# Preprocessing
This file takes the raw JSON file data from the data folder and will output a clean, usable, and readable CSV file. This will be performed on each artist in order to get appropriate data for them.

In [49]:
# import packages
import json
import csv
from datetime import datetime

In [50]:
# select raw data file path and desired csv file path. select artist name to use later on
# this was collected for the following artists: Miley Cyrus, Selena Gomez, Jonas Brothers, Demi Lovato
# Vanessa Hudgens, Bridget Mendler, Dove Cameron, Ross Lynch

json_file_path='../DATA/Raw JSON Data/vanessa_hudgens.json'
csv_file_path='../DATA/monthly_listeners_final.csv'
artist_name='Vanessa Hudgens' # change for every artist

In [51]:
# load json file and extract popularity and monthly listeners list
with open(json_file_path) as json_file:
    data = json.load(json_file)

popularity = data["popupInfo"]["seriesData"][0]['data']
monthly_listeners = data["popupInfo"]["seriesData"][1]['data']

In [52]:
# write to CSV file the artist name, date, and number of monthly listeners
# reference: https://www.geeksforgeeks.org/convert-json-to-csv-in-python/
## in append mode so that different artist data can be added to same file.
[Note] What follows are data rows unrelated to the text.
def d4go (number base4 multiplier : Int) : Int :=
  if h : 0 < number then
    d4go (PySem.Int.floordiv number 4) (base4 + PySem.Int.mod number 4 * multiplier) (multiplier * 10)
  else base4
termination_by number.toNat
decreasing_by exact pvDiv4Lt h

def decimal_to_base4 (number : Int) : Int := d4go number 0 1

def markGo (N : Int) (marks : List Bool) : List Bool :=
  if h : 0 < N then
    markGo (PySem.Int.floordiv N 10) (PySem.List.pySetD marks (PySem.Int.mod N 10) true)
  else marks
termination_by N.toNat
decreasing_by exact pvDiv10Lt h

def check_4_correct (N1 N2 : Int) : Bool :=
  let m1 := markGo N1 [false, false, false, false]
  let m2 := markGo N2 [false, false, false, false]
  (PySem.List.pyRange 0 4 1).all (fun i => PySem.List.pyGetD m1 i false == PySem.List.pyGetD m2 i false)

def zad2 (T : List Int) : Int :=
  let n : Int := T.length
  (PySem.List.pyRange 0 n 1).foldl (fun longest i =>
    let lp := (PySem.List.pyRange (i + 1) n 1).foldl (fun lp j =>
      if check_4_correct (decimal_to_base4 (PySem.List.pyGetD T i 0))
          (decimal_to_base4 (PySem.List.pyGetD T j 0)) then lp + 1 else lp) 1
    max longest lp) 1

-- ===== PORT B =====
def sigGo (x m : Int) : Int :=
  if h : 0 < x then
    sigGo (PySem.Int.floordiv x 4) (PySem.Int.bor m ((1 : Int) <<< (PySem.Int.mod x 4).toNat))
  else m
termination_by x.toNat
decreasing_by exact pvDiv4Lt h

def sig4 (x : Int) : Int := sigGo x 0

def zad2_alt (T : List Int) : Int :=
  let counts := T.foldl (fun counts x =>
    let m := sig4 x
    PySem.List.pySetD counts m (PySem.List.pyGetD counts m 0 + 1)) (List.replicate 16 (0 : Int))
  counts.foldl (fun best c => if best < c then c else best) 1

-- ===== PRECONDITION & SPEC =====
def Spec_zad2 (T : List Int) (out : Int) : Prop := out = zad2_alt T
instance (T : List Int) (out : Int) : Decidable (Spec_zad2 T out) := by unfold Spec_zad2; infer_instance

-- ===== CLAIM (what is proved, stated in full; the proofs are below) =====
def Claim_equal_zad2 : Prop := ∀ (T : List Int), Dom_zad2 T → Spec_zad2 T (zad2 T)

-- ===== LEMMAS AND PROOFS =====

-- encoding of a 4-bool mark list as the bitmask integer
def encL (l : List Bool) : Int :=
  (if l.getD 0 false then 1 else 0) + (if l.getD 1 false then 2 else 0)
  + (if l.getD 2 false then 4 else 0) + (if l.getD 3 false then 8 else 0)

-- max run count ("most frequent element, scanning from the left")
def mc : List Int → Int
  | [] => 0
  | s :: l => max (1 + (l.count s : Int)) (mc l)

lemma d4go_acc (x : Int) : ∀ acc mult : Int, d4go x acc mult = acc + mult * d4go x 0 1 := by
  intro acc mult
  by_cases h : 0 < x
  · have e1 : d4go x 0 1
        = 0 + PySem.Int.mod x 4 * 1 + 1 * 10 * d4go (PySem.Int.floordiv x 4) 0 1 := by
      conv_lhs => rw [d4go, dif_pos h]
      rw [d4go_acc (PySem.Int.floordiv x 4)]
    conv_lhs => rw [d4go, dif_pos h]
    rw [d4go_acc (PySem.Int.floordiv x 4), e1]
    ring
  · conv_lhs => rw [d4go, dif_neg h]
    conv_rhs => rw [d4go, dif_neg h]
    ring
termination_by x.toNat
decreasing_by all_goals exact pvDiv4Lt h

lemma d4_zero {x : Int} (h : ¬ 0 < x) : decimal_to_base4 x = 0 := by
  rw [decimal_to_base4, d4go, dif_neg h]

lemma d4_step {x : Int} (h : 0 < x) :
    decimal_to_base4 x = PySem.Int.mod x 4 + 10 * decimal_to_base4 (PySem.Int.floordiv x 4) := by
  simp only [decimal_to_base4]
  conv_lhs => rw [d4go, dif_pos h]
  rw [d4go_acc]
  ring

lemma d4_nonneg (x : Int) : 0 ≤ decimal_to_base4 x := by
  by_cases h : 0 < x
  · rw [d4_step h]
    have h1 := PySem.Int.mod_nonneg x (b := 4) (by norm_num)
    have h2 := d4_nonneg (PySem.Int.floordiv x 4)
    omega
  · rw [d4_zero h]
termination_by x.toNat
decreasing_by exact pvDiv4Lt h

lemma d4_pos {x : Int} (h : 0 < x) : 0 < decimal_to_base4 x := by
  rw [d4_step h]
  have h1 := PySem.Int.mod_nonneg x (b := 4) (by norm_num)
  by_cases h2 : 0 < PySem.Int.floordiv x 4
  · have := d4_pos h2
    omega
  · have h3 : PySem.Int.mod x 4 ≠ 0 := by
      rw [PySem.Int.mod_eq_emod_of_pos (by norm_num)] at *
      rw [PySem.Int.floordiv_eq_ediv_of_pos (by norm_num)] at h2
      omega
    have := d4_nonneg (PySem.Int.floordiv x 4)
    omega
termination_by x.toNat
decreasing_by exact pvDiv4Lt h

lemma d4_mod10 {x : Int} (h : 0 < x) :
    PySem.Int.mod (decimal_to_base4 x) 10 = PySem.Int.mod x 4 := by
  rw [d4_step h, PySem.Int.mod_eq_emod_of_pos (by norm_num),
    PySem.Int.mod_eq_emod_of_pos (a := x) (by norm_num)]
  have h1 := PySem.Int.mod_nonneg x (b := 4) (by norm_num)
  have h2 := PySem.Int.mod_lt x (b := 4) (by norm_num)
  have h3 := d4_nonneg (PySem.Int.floordiv x 4)
  rw [PySem.Int.mod_eq_emod_of_pos (a := x) (by norm_num)] at h1 h2
  omega

lemma d4_div10 {x : Int} (h : 0 < x) :
    PySem.Int.floordiv (decimal_to_base4 x) 10 = decimal_to_base4 (PySem.Int.floordiv x 4) := by
  rw [d4_step h, PySem.Int.floordiv_eq_ediv_of_pos (by norm_num)]
  have h1 := PySem.Int.mod_nonneg x (b := 4) (by norm_num)
  have h2 := PySem.Int.mod_lt x (b := 4) (by norm_num)
  omega

lemma markGo_zero {N : Int} (h : ¬ 0 < N) (l : List Bool) : markGo N l = l := by
  rw [markGo, dif_neg h]

lemma markGo_step {N : Int} (h : 0 < N) (l : List Bool) :
    markGo N l = markGo (PySem.Int.floordiv N 10) (PySem.List.pySetD l (PySem.Int.mod N 10) true) := by
  conv_lhs => rw [markGo, dif_pos h]

lemma markGo_length (N : Int) (l : List Bool) : (markGo N l).length = l.length := by
  by_cases h : 0 < N
  · rw [markGo_step h, markGo_length, PySem.List.length_pySetD]
  · rw [markGo_zero h]
termination_by N.toNat
decreasing_by exact pvDiv10Lt h

lemma sigGo_zero {x : Int} (h : ¬ 0 < x) (m : Int) : sigGo x m = m := by
  rw [sigGo, dif_neg h]

lemma sigGo_step {x : Int} (h : 0 < x) (m : Int) :
    sigGo x m = sigGo (PySem.Int.floordiv x 4)
      (PySem.Int.bor m ((1 : Int) <<< (PySem.Int.mod x 4).toNat)) := by
  conv_lhs => rw [sigGo, dif_pos h]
If desired to overwrite, use mode='w'
with open(csv_file_path, mode='a', newline='') as csv_file:
    csv_writer = csv.writer(csv_file)
    csv_writer.writerow(['Artist', 'Date', 'Monthly Listeners'])
    # turn json date values into user-readable attribute and check if values are between 2021-2024
    cutoff_timestamp = datetime(2021, 1, 1).timestamp()
    for entry in monthly_listeners:
        if len(entry) == 2:
            timestamp = entry[0]/1000
            if timestamp >= cutoff_timestamp:
                readable_date=datetime.fromtimestamp(timestamp).strftime('%m-%d-%Y')
                monthly_listeners=entry[1]
                csv_writer.writerow([artist_name, readable_date, monthly_listeners])